BTW, if the FL Supreme Court had been tarred and feathered as their actions dictated should have been done, maybe the PA Supreme court wouldn’t have felt so cock sure that they could get away with the jackassery they pulled in 2020.
Agreed. Urging a client to go with a far fetched, hare-brained legal theory is bad lawyering, and may even be malpractice, but it should never be a crime.
To my recollection, the Democrat-appointed Chief Justice in Florida was in the minority on that judgement, and castigated the majority. I think he called it a black day in the history of Florida jurisprudence.
Sort of makes a different argument that he thinks. Doesn’t it.

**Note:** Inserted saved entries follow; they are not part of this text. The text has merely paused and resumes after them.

-- pv_equiv track=rewrite | github.com/ClausElmann/analysis-tool | core/system_fusion.py | _tokens_overlap
-- ===== SOURCE A (Python) =====
-- from typing import Any, Dict, List, Set
--
-- def _tokens_overlap(t1: Set[str], t2: Set[str]) -> bool:
--     """Return True if any token in *t1* matches any token in *t2*.
--
--     Matching uses exact equality first, then prefix matching (min len 4)
--     to handle common singular/plural pairs like 'customer'/'customers'.
--     """
--     if t1 & t2:
--         return True
--     for a in t1:
--         for b in t2:
--             short, long_ = (a, b) if len(a) <= len(b) else (b, a)
--             if len(short) >= 4 and long_.startswith(short):
--                 return True
--     return False
-- ===== SOURCE B (Python) =====
-- def _tokens_overlap(t1, t2):
--     """Hash-indexed re-implementation: index every length>=4 prefix of one
--     set's tokens so the other set is checked by O(1) lookups instead of
--     pairwise scans."""
--     if not t1.isdisjoint(t2):
--         return True
--     pref2 = {b[:k] for b in t2 for k in range(4, len(b) + 1)}
--     if any(len(a) >= 4 and a in pref2 for a in t1):
--         return True
--     pref1 = {a[:k] for a in t1 for k in range(4, len(a) + 1)}
--     return any(len(b) >= 4 and b in pref1 for b in t2)
-- ===== Notes on version B (the rewrite author's own statement) =====
-- stated objective: alternative
-- what changed: Replaces A's nested pairwise loop with startswith on every (a,b) pair by a hash set of all length>=4 prefixes of each side's tokens, so each token of the other side is tested with a single set lookup instead of a scan over the whole other set.
import Mathlib
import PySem

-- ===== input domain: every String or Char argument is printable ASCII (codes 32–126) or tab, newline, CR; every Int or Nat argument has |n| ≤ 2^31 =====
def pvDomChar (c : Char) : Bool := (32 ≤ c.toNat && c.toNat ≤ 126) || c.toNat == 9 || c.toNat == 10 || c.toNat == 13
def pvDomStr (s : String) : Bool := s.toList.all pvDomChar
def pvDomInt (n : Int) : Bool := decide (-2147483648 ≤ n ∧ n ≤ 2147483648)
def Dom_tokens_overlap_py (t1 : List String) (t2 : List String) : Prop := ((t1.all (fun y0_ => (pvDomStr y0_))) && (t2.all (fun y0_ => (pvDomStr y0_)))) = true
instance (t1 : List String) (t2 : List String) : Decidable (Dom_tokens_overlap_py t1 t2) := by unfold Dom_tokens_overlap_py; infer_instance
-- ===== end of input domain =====

-- B replaces A's nested pairwise startswith scan by a hash set of all length≥4
-- prefixes of each side checked by membership lookups; same return value everywhere.

-- ===== PORT A =====
def tokens_overlap_py (t1 : List String) (t2 : List String) : Bool :=
  -- `if t1 & t2: return True`
  if PySem.Set.inter (PySem.Set.ofList t1) (PySem.Set.ofList t2) ≠ [] then true
  else
    -- nested `for` loops with early `return True`
    t1.any (fun a => t2.any (fun b =>
      let sl := if PySem.Str.len a ≤ PySem.Str.len b then (a, b) else (b, a)
      decide (4 ≤ PySem.Str.len sl.1) && PySem.Str.startswith sl.2 sl.1))

-- ===== PORT B =====
-- `{b[:k] for b in ts for k in range(4, len(b) + 1)}`
def pvPrefixSet (ts : List String) : PySem.Set String :=
  PySem.Set.ofList (ts.flatMap (fun b =>
    (PySem.List.pyRange 4 (PySem.Str.len b + 1)).map (fun k => PySem.Str.slice b none (some k))))

def tokens_overlap_py_alt (t1 : List String) (t2 : List String) : Bool :=
  if PySem.Set.isdisjoint (PySem.Set.ofList t1) (PySem.Set.ofList t2) = false then true
  else if t1.any (fun a => decide (4 ≤ PySem.Str.len a) && PySem.Set.contains (pvPrefixSet t2) a) then true
  else t2.any (fun b => decide (4 ≤ PySem.Str.len b) && PySem.Set.contains (pvPrefixSet t1) b)

-- ===== PRECONDITION & SPEC =====
def Spec_tokens_overlap_py (t1 : List String) (t2 : List String) (out : Bool) : Prop := out = tokens_overlap_py_alt t1 t2
instance (t1 : List String) (t2 : List String) (out : Bool) : Decidable (Spec_tokens_overlap_py t1 t2 out) := by unfold Spec_tokens_overlap_py; infer_instance

-- ===== CLAIM (what is proved, stated in full; the proofs are below) =====
def Claim_equal_tokens_overlap_py : Prop := ∀ (t1 : List String) (t2 : List String), Dom_tokens_overlap_py t1 t2 → Spec_tokens_overlap_py t1 t2 (tokens_overlap_py t1 t2)

-- ===== LEMMAS AND PROOFS =====

-- the common semantic condition both programs decide
def pvOverlapProp (t1 t2 : List String) : Prop :=
  (∃ a ∈ t1, a ∈ t2) ∨
  ∃ a ∈ t1, ∃ b ∈ t2,
    (4 ≤ a.toList.length ∧ a.toList <+: b.toList) ∨ (4 ≤ b.toList.length ∧ b.toList <+: a.toList)

theorem pv_pair_iff (a b : String) :
    ((let sl := if PySem.Str.len a ≤ PySem.Str.len b then (a, b) else (b, a)
      decide (4 ≤ PySem.Str.len sl.1) && PySem.Str.startswith sl.2 sl.1) = true) ↔
    ((4 ≤ a.toList.length ∧ a.toList <+: b.toList) ∨
     (4 ≤ b.toList.length ∧ b.toList <+: a.toList)) := by
  simp only [Bool.and_eq_true, decide_eq_true_eq, PySem.Str.startswith_eq,
    PySem.Chars.startswith_iff, PySem.Str.len_eq]
  split_ifs with hab
  · have hab' : a.toList.length ≤ b.toList.length := by exact_mod_cast hab
    constructor
    · rintro ⟨h4, hp⟩
      exact Or.inl ⟨by exact_mod_cast h4, hp⟩
    · rintro (⟨h4, hp⟩ | ⟨h4, hp⟩)
      · exact ⟨by exact_mod_cast h4, hp⟩
      · have hba : b.toList.length ≤ a.toList.length := hp.length_le
        have heq : b.toList = a.toList := hp.eq_of_length (by omega)
        refine ⟨by exact_mod_cast (by omega : 4 ≤ a.toList.length), ?_⟩
        rw [heq]
  · constructor
    · rintro ⟨h4, hp⟩
      exact Or.inr ⟨by exact_mod_cast h4, hp⟩
    · rintro (⟨h4, hp⟩ | ⟨h4, hp⟩)
      · have hle : a.toList.length ≤ b.toList.length := hp.length_le
        exact absurd (show (a.toList.length : Int) ≤ (b.toList.length : Int) by exact_mod_cast hle) hab
      · exact ⟨by exact_mod_cast h4, hp⟩

theorem pv_A_iff (t1 t2 : List String) :
    tokens_overlap_py t1 t2 = true ↔ pvOverlapProp t1 t2 := by
  unfold tokens_overlap_py pvOverlapProp
  split_ifs with h
  · simp only [true_iff]
    obtain ⟨y, hy⟩ := List.exists_mem_of_ne_nil _ h
    rw [PySem.Set.mem_inter, PySem.Set.mem_ofList, PySem.Set.mem_ofList] at hy
    exact Or.inl ⟨y, hy.1, hy.2⟩
  · push_neg at h
    have hnc : ¬ ∃ a ∈ t1, a ∈ t2 := by
      rintro ⟨y, hy1, hy2⟩
      have : y ∈ PySem.Set.inter (PySem.Set.ofList t1) (PySem.Set.ofList t2) := by
        rw [PySem.Set.mem_inter, PySem.Set.mem_ofList, PySem.Set.mem_ofList]
        exact ⟨hy1, hy2⟩
      rw [h] at this
      exact absurd this (List.not_mem_nil)
    simp only [List.any_eq_true]
    constructor
    · rintro ⟨a, ha, b, hb, hp⟩
      exact Or.inr ⟨a, ha, b, hb, (pv_pair_iff a b).mp hp⟩
    · rintro (hc | ⟨a, ha, b, hb, hq⟩)
      · exact absurd hc hnc
      · exact ⟨a, ha, b, hb, (pv_pair_iff a b).mpr hq⟩

theorem pv_mem_prefixSet (ts : List String) (a : String) :
    ((decide (4 ≤ PySem.Str.len a) && PySem.Set.contains (pvPrefixSet ts) a) = true) ↔
    ∃ b ∈ ts, 4 ≤ a.toList.length ∧ a.toList <+: b.toList := by
  unfold pvPrefixSet
  simp only [Bool.and_eq_true, decide_eq_true_eq, PySem.Set.contains_iff,
    PySem.Set.mem_ofList, List.mem_flatMap, List.mem_map, PySem.List.mem_pyRange_one,
    PySem.Str.len_eq]
  constructor
  · rintro ⟨h4, b, hb, k, ⟨hk4, hklt⟩, hslice⟩
    have hk0 : (0 : Int) ≤ k := by omega
    have htl : a.toList = b.toList.take k.toNat := by
      rw [← hslice, PySem.Str.toList_slice, PySem.Chars.slice_eq_listSlice,
        PySem.List.slice_to _ hk0]
    refine ⟨b, hb, ⟨by exact_mod_cast h4, ?_⟩⟩
    rw [htl]; exact List.take_prefix _ _
  · rintro ⟨b, hb, h4, hp⟩
    have hle : a.toList.length ≤ b.toList.length := hp.length_le
    refine ⟨by exact_mod_cast h4, b, hb, (a.toList.length : Int), ⟨by exact_mod_cast h4, by omega⟩, ?_⟩
    rw [← String.toList_inj, PySem.Str.toList_slice, PySem.Chars.slice_eq_listSlice,
      PySem.List.slice_to _ (by positivity)]
    have := List.prefix_iff_eq_take.mp hp
    simp only [Int.toNat_natCast]
    exact this.symm

theorem pv_B_iff (t1 t2 : List String) :
    tokens_overlap_py_alt t1 t2 = true ↔ pvOverlapProp t1 t2 := by
  unfold tokens_overlap_py_alt pvOverlapProp
  split_ifs with hdis h1
  · simp only [true_iff]
    have hne : ¬ (PySem.Set.isdisjoint (PySem.Set.ofList t1) (PySem.Set.ofList t2) = true) := by
      simp [hdis]
    rw [PySem.Set.isdisjoint_iff] at hne
    push_neg at hne
    obtain ⟨y, hy1, hy2⟩ := hne
    rw [PySem.Set.mem_ofList] at hy1 hy2
    exact Or.inl ⟨y, hy1, hy2⟩
  · simp only [true_iff]
    rw [List.any_eq_true] at h1
    obtain ⟨a, ha, hmem⟩ := h1
    obtain ⟨b, hb, h4, hp⟩ := (pv_mem_prefixSet t2 a).mp hmem
    exact Or.inr ⟨a, ha, b, hb, Or.inl ⟨h4, hp⟩⟩
  · have hnc : ¬ ∃ a ∈ t1, a ∈ t2 := by
      rintro ⟨y, hy1, hy2⟩
      have hd : PySem.Set.isdisjoint (PySem.Set.ofList t1) (PySem.Set.ofList t2) = true := by
        cases hh : PySem.Set.isdisjoint (PySem.Set.ofList t1) (PySem.Set.ofList t2)
        · exact absurd hh hdis
        · rfl
      rw [PySem.Set.isdisjoint_iff] at hd
      exact hd y (by rw [PySem.Set.mem_ofList]; exact hy1) (by rw [PySem.Set.mem_ofList]; exact hy2)
    rw [List.any_eq_true]
    constructor
    · rintro ⟨b, hb, hmem⟩
      obtain ⟨a, ha, h4, hp⟩ := (pv_mem_prefixSet t1 b).mp hmem
      exact Or.inr ⟨a, ha, b, hb, Or.inr ⟨h4, hp⟩⟩
    · rintro (hc | ⟨a, ha, b, hb, (⟨h4, hp⟩ | ⟨h4, hp⟩)⟩)
      · exact absurd hc hnc
      · exact absurd (List.any_eq_true.mpr ⟨a, ha, (pv_mem_prefixSet t2 a).mpr ⟨b, hb, h4, hp⟩⟩) h1
      · exact ⟨b, hb, (pv_mem_prefixSet t1 b).mpr ⟨a, ha, h4, hp⟩⟩

-- ===== VERDICT (by name: the statement is the Claim_ definition above) =====
theorem tokens_overlap_py_spec : Claim_equal_tokens_overlap_py := by
  intro t1 t2 _
  unfold Spec_tokens_overlap_py
  rw [Bool.eq_iff_iff, pv_A_iff, pv_B_iff]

Sometimes, grasping at legal straws is all you have.
Guilty.
Within the last 3 to 6 months I have heard both Hillary Clinton and Jimmy Carter among others stating how the 2016 election was stolen and thus invalid. Why is it a “Big Lie” when democrats talk about it non stop when they lose but not when a Republican does?
Trump and even moreso the voters stopped Hillary from stealing the 2016 election, therefore it was “stolen” FROM them.
We’ll work on that right after we figure out why the behavior of a couple of hundred unarmed nut jobs is a “dagger at the throat of the Republic” and warrants a partisan committee, but hiring secret agents, weaponizing the FBI, and bugging a sitting President isn’t.